The workers at Burberry are engaged in a battle against capital, which like workers everywhere they ultimately cannot win. Employment is created only when there is an expectation that the goods produced by workers will realise profit when sold on the market. Profit comes from the employment of working people and continued employment is dependent on continued profitability. Capital investment follows profitability, which means that if profitability cannot be maintained or the prospect of greater profit arises elsewhere, then the jobs upon which wage and salary earners are reliant will be terminated.

Like many other successful brand names, Burberry is looking to divest itself of its traditional productive workforce and, through sub-contracting mechanisms, to have the actual production of its goods take place in Asian sweatshops. Although labour costs represents a minimal proportion of its total costs, every penny saved in the production of its goods means a penny added to profits and more importantly improves the company’s attractiveness for future investment.

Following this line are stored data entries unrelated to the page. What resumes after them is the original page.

-- pv_equiv track=rewrite | github.com/nataliegarate/python_ds | lists/remove_evens.py | removeEven
-- ===== SOURCE A (Python) =====
-- def removeEven(List):
--     num_of_evens = 0
--     idx = 0
--     for num in List:
--         if num % 2 == 0:
--             num_of_evens += 1
--         else:
--             List[idx - num_of_evens] = num
--         idx += 1
--     count = 0
--     while count < num_of_evens:
--         List.pop()
--         count += 1
--     return List
-- ===== SOURCE B (Python) =====
-- def removeEven(List):
--     List[:] = [x for x in List if x % 2 != 0]
--     return List
-- ===== Notes on version B (the rewrite author's own statement) =====
-- stated objective: idiomatic
-- what changed: Replaces A's two-pointer in-place compaction plus trailing pop-truncation loop with a single filter comprehension assigned back via slice assignment (same object, same contents).
import Mathlib
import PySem

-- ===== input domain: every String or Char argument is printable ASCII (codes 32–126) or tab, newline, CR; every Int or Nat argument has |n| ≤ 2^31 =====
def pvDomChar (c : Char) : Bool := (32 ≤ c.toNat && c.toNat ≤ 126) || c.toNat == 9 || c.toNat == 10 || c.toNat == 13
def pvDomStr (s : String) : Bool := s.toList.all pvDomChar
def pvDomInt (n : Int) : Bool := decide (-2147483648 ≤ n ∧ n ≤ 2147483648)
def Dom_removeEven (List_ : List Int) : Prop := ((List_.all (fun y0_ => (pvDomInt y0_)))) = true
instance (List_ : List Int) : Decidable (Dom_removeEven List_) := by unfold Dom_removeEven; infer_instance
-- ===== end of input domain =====

-- ===== PORT A =====
-- Loop of A: iterate idx over the (mutated) list, counting evens and compacting odds forward.
-- 'for num in List' reads by index from the current list (CPython iterator semantics); writes
-- only occur at positions ≤ idx, modelled exactly by reading lst.getD idx from the current state.
def removeEvenGo (lst : List Int) (numEvens idx n : Nat) : List Int × Nat :=
  if _h : idx < n then
    let num := lst.getD idx 0
    if PySem.Int.mod num 2 == 0 then
      removeEvenGo lst (numEvens + 1) (idx + 1) n
    else
      removeEvenGo (lst.set (idx - numEvens) num) numEvens (idx + 1) n
  else (lst, numEvens)
termination_by n - idx

-- 'while count < num_of_evens: List.pop()' — pop() removes the last element (never empty here),
-- ported as dropLast, exact since the list is nonempty whenever the loop body runs.
def removeEvenPop (lst : List Int) (count numEvens : Nat) : List Int :=
  if _h : count < numEvens then removeEvenPop lst.dropLast (count + 1) numEvens
  else lst
termination_by numEvens - count

def removeEven (List_ : List Int) : List Int :=
  let r := removeEvenGo List_ 0 0 List_.length
  removeEvenPop r.1 0 r.2

-- ===== PORT B =====
def removeEven_alt (List_ : List Int) : List Int :=
  List_.filter (fun x => PySem.Int.mod x 2 != 0)

-- ===== PRECONDITION & SPEC =====
def Spec_removeEven (List_ : List Int) (out : List Int) : Prop := out = removeEven_alt List_
instance (List_ : List Int) (out : List Int) : Decidable (Spec_removeEven List_ out) := by unfold Spec_removeEven; infer_instance

-- ===== CLAIM (what is proved, stated in full; the proofs are below) =====
def Claim_equal_removeEven : Prop := ∀ (List_ : List Int), Dom_removeEven List_ → Spec_removeEven List_ (removeEven List_)

-- ===== LEMMAS AND PROOFS =====

-- Invariant of A's compaction loop: the list state is F ++ M ++ rest where F holds the odd
-- elements already compacted, M is the garbage window of length numEvens, and rest is the
-- untouched original suffix starting at idx.
lemma go_spec (p : Int → Bool) (hp : p = fun x => PySem.Int.mod x 2 != 0) :
    ∀ (rest F M : List Int) (k i n : Nat),
      k = M.length → i = F.length + M.length → n = F.length + M.length + rest.length →
      ∃ M' : List Int,
        removeEvenGo (F ++ M ++ rest) k i n = (F ++ rest.filter p ++ M', M'.length) := by
  intro rest
  induction rest with
  | nil =>
    intro F M k i n hk hi hn
    subst hk hi hn
    refine ⟨M, ?_⟩
    rw [removeEvenGo, dif_neg (by simp)]
    simp
  | cons r rest ih =>
    intro F M k i n hk hi hn
    subst hk hi hn
    rw [removeEvenGo, dif_pos (by simp)]
    have hget : (F ++ M ++ r :: rest).getD (F.length + M.length) 0 = r := by
      rw [List.getD_eq_getElem?_getD,
        show F ++ M ++ r :: rest = (F ++ M) ++ r :: rest by simp,
        List.getElem?_append_right (by simp)]
      simp
    rw [hget]
    by_cases he : PySem.Int.mod r 2 == 0
    · rw [if_pos he]
      have h0 : PySem.Int.mod r 2 = 0 := by simpa using he
      have hfil : (r :: rest).filter p = rest.filter p := by
        subst hp; rw [List.filter_cons]; simp
        exact (PySem.Int.mod_eq_zero_iff_dvd r 2).mp h0
      rw [hfil]
      have harr : F ++ M ++ r :: rest = F ++ (M ++ [r]) ++ rest := by simp
      rw [harr]
      obtain ⟨M', hM'⟩ := ih F (M ++ [r]) (M.length + 1) (F.length + M.length + 1)
        (F.length + M.length + (r :: rest).length) (by simp) (by simp; omega)
        (by simp; omega)
      exact ⟨M', hM'⟩
    · rw [if_neg he]
      have h0 : ¬ PySem.Int.mod r 2 = 0 := by simpa using he
      have hfil : (r :: rest).filter p = r :: rest.filter p := by
        subst hp; rw [List.filter_cons]; simp
        have h1 : r % 2 ≠ 0 := by
          rw [← PySem.Int.mod_eq_emod_of_pos (by omega : (0:Int) < 2)]; exact h0
        omega
      rw [hfil, show F.length + M.length - M.length = F.length by omega]
      cases M with
      | nil =>
        have hset : (F ++ [] ++ r :: rest).set F.length r = (F ++ [r]) ++ [] ++ rest := by
          simp
        rw [hset]
        obtain ⟨M', hM'⟩ := ih (F ++ [r]) [] ([] : List Int).length
          (F.length + ([] : List Int).length + 1)
          (F.length + ([] : List Int).length + (r :: rest).length)
          rfl (by simp) (by simp; omega)
        exact ⟨M', by rw [hM']; simp⟩
      | cons m M2 =>
        have hset : (F ++ (m :: M2) ++ r :: rest).set F.length r
            = (F ++ [r]) ++ (M2 ++ [r]) ++ rest := by simp
        rw [hset]
        obtain ⟨M', hM'⟩ := ih (F ++ [r]) (M2 ++ [r]) (m :: M2).length
          (F.length + (m :: M2).length + 1)
          (F.length + (m :: M2).length + (r :: rest).length)
          (by simp) (by simp; omega) (by simp; omega)
        exact ⟨M', by rw [hM']; simp⟩

-- A's pop loop removes exactly the trailing garbage window.
lemma pop_spec : ∀ (d c k : Nat) (xs M : List Int), d = k - c → M.length = k - c →
    removeEvenPop (xs ++ M) c k = xs := by
  intro d
  induction d with
  | zero =>
    intro c k xs M hd hM
    rw [removeEvenPop, dif_neg (by omega)]
    have : M = [] := List.eq_nil_of_length_eq_zero (by omega)
    simp [this]
  | succ n ih =>
    intro c k xs M hd hM
    rw [removeEvenPop, dif_pos (by omega)]
    have hne : M ≠ [] := by
      intro h; subst h; simp at hM; omega
    rw [List.dropLast_append_of_ne_nil hne]
    exact ih (c + 1) k xs M.dropLast (by omega) (by rw [List.length_dropLast]; omega)

-- ===== VERDICT (by name: the statement is the Claim_ definition above) =====
theorem removeEven_spec : Claim_equal_removeEven := by
  intro L _
  unfold Spec_removeEven removeEven removeEven_alt
  obtain ⟨M', hM'⟩ := go_spec (fun x => PySem.Int.mod x 2 != 0) rfl L [] [] 0 0 L.length
    rfl rfl (by simp)
  simp only [List.nil_append] at hM'
  rw [hM', show L.filter (fun x => PySem.Int.mod x 2 != 0) ++ M'
      = (L.filter fun x => PySem.Int.mod x 2 != 0) ++ M' by rfl]
  exact pop_spec M'.length 0 M'.length _ M' (by omega) (by omega)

In capitalism such decisions are inevitable because profit is more important than people’s welfare. Decisions must be taken without regard for the social consequences or for patriotism, which amounts to a misguided notion that as a British registered company Burberry should have some allegiance to the country where it was established or where many of its employees live. The fact that Wales already suffers dire poverty and that comparable jobs will be virtually impossible to find is of no consequence on the balance sheet, where the only consideration can be the bottom line. Companies have but one goal – the maximisation of profits for their shareholders.

The proposed Burberry closure shows how the interests of wage and salary earners are everywhere diametrically opposed to the interests of the owners of the means of production. But it also shows something about capitalist politicians. The politicians do not condemn Burberry for exploiting the workforce that is the source of the company’s rising profits. Nor do they condemn a system that brings prosperity to the few by perpetuating the poverty and insecurity of the many, by reducing wage and salary earners to conditions not much better than slavery, and whose very wellbeing is dependent on how successfully they can be exploited. Legally binding ‘corporate social responsibility’ that would restrict a company’s ‘flexibility’ will not be allowed to happen because this would effect capital accumulation and lead directly to a migration of capital to other less restrictive and more profitable parts of the world.

The experiences of the Burberry workers have happened time and again in the past and will be repeated time and again in the future, for as long as the working class believes that there is no alternative to the capitalist economic system. Working people everywhere would do well to reflect on the fact that capitalism cannot operate in any other way and is incapable of being reformed to do so.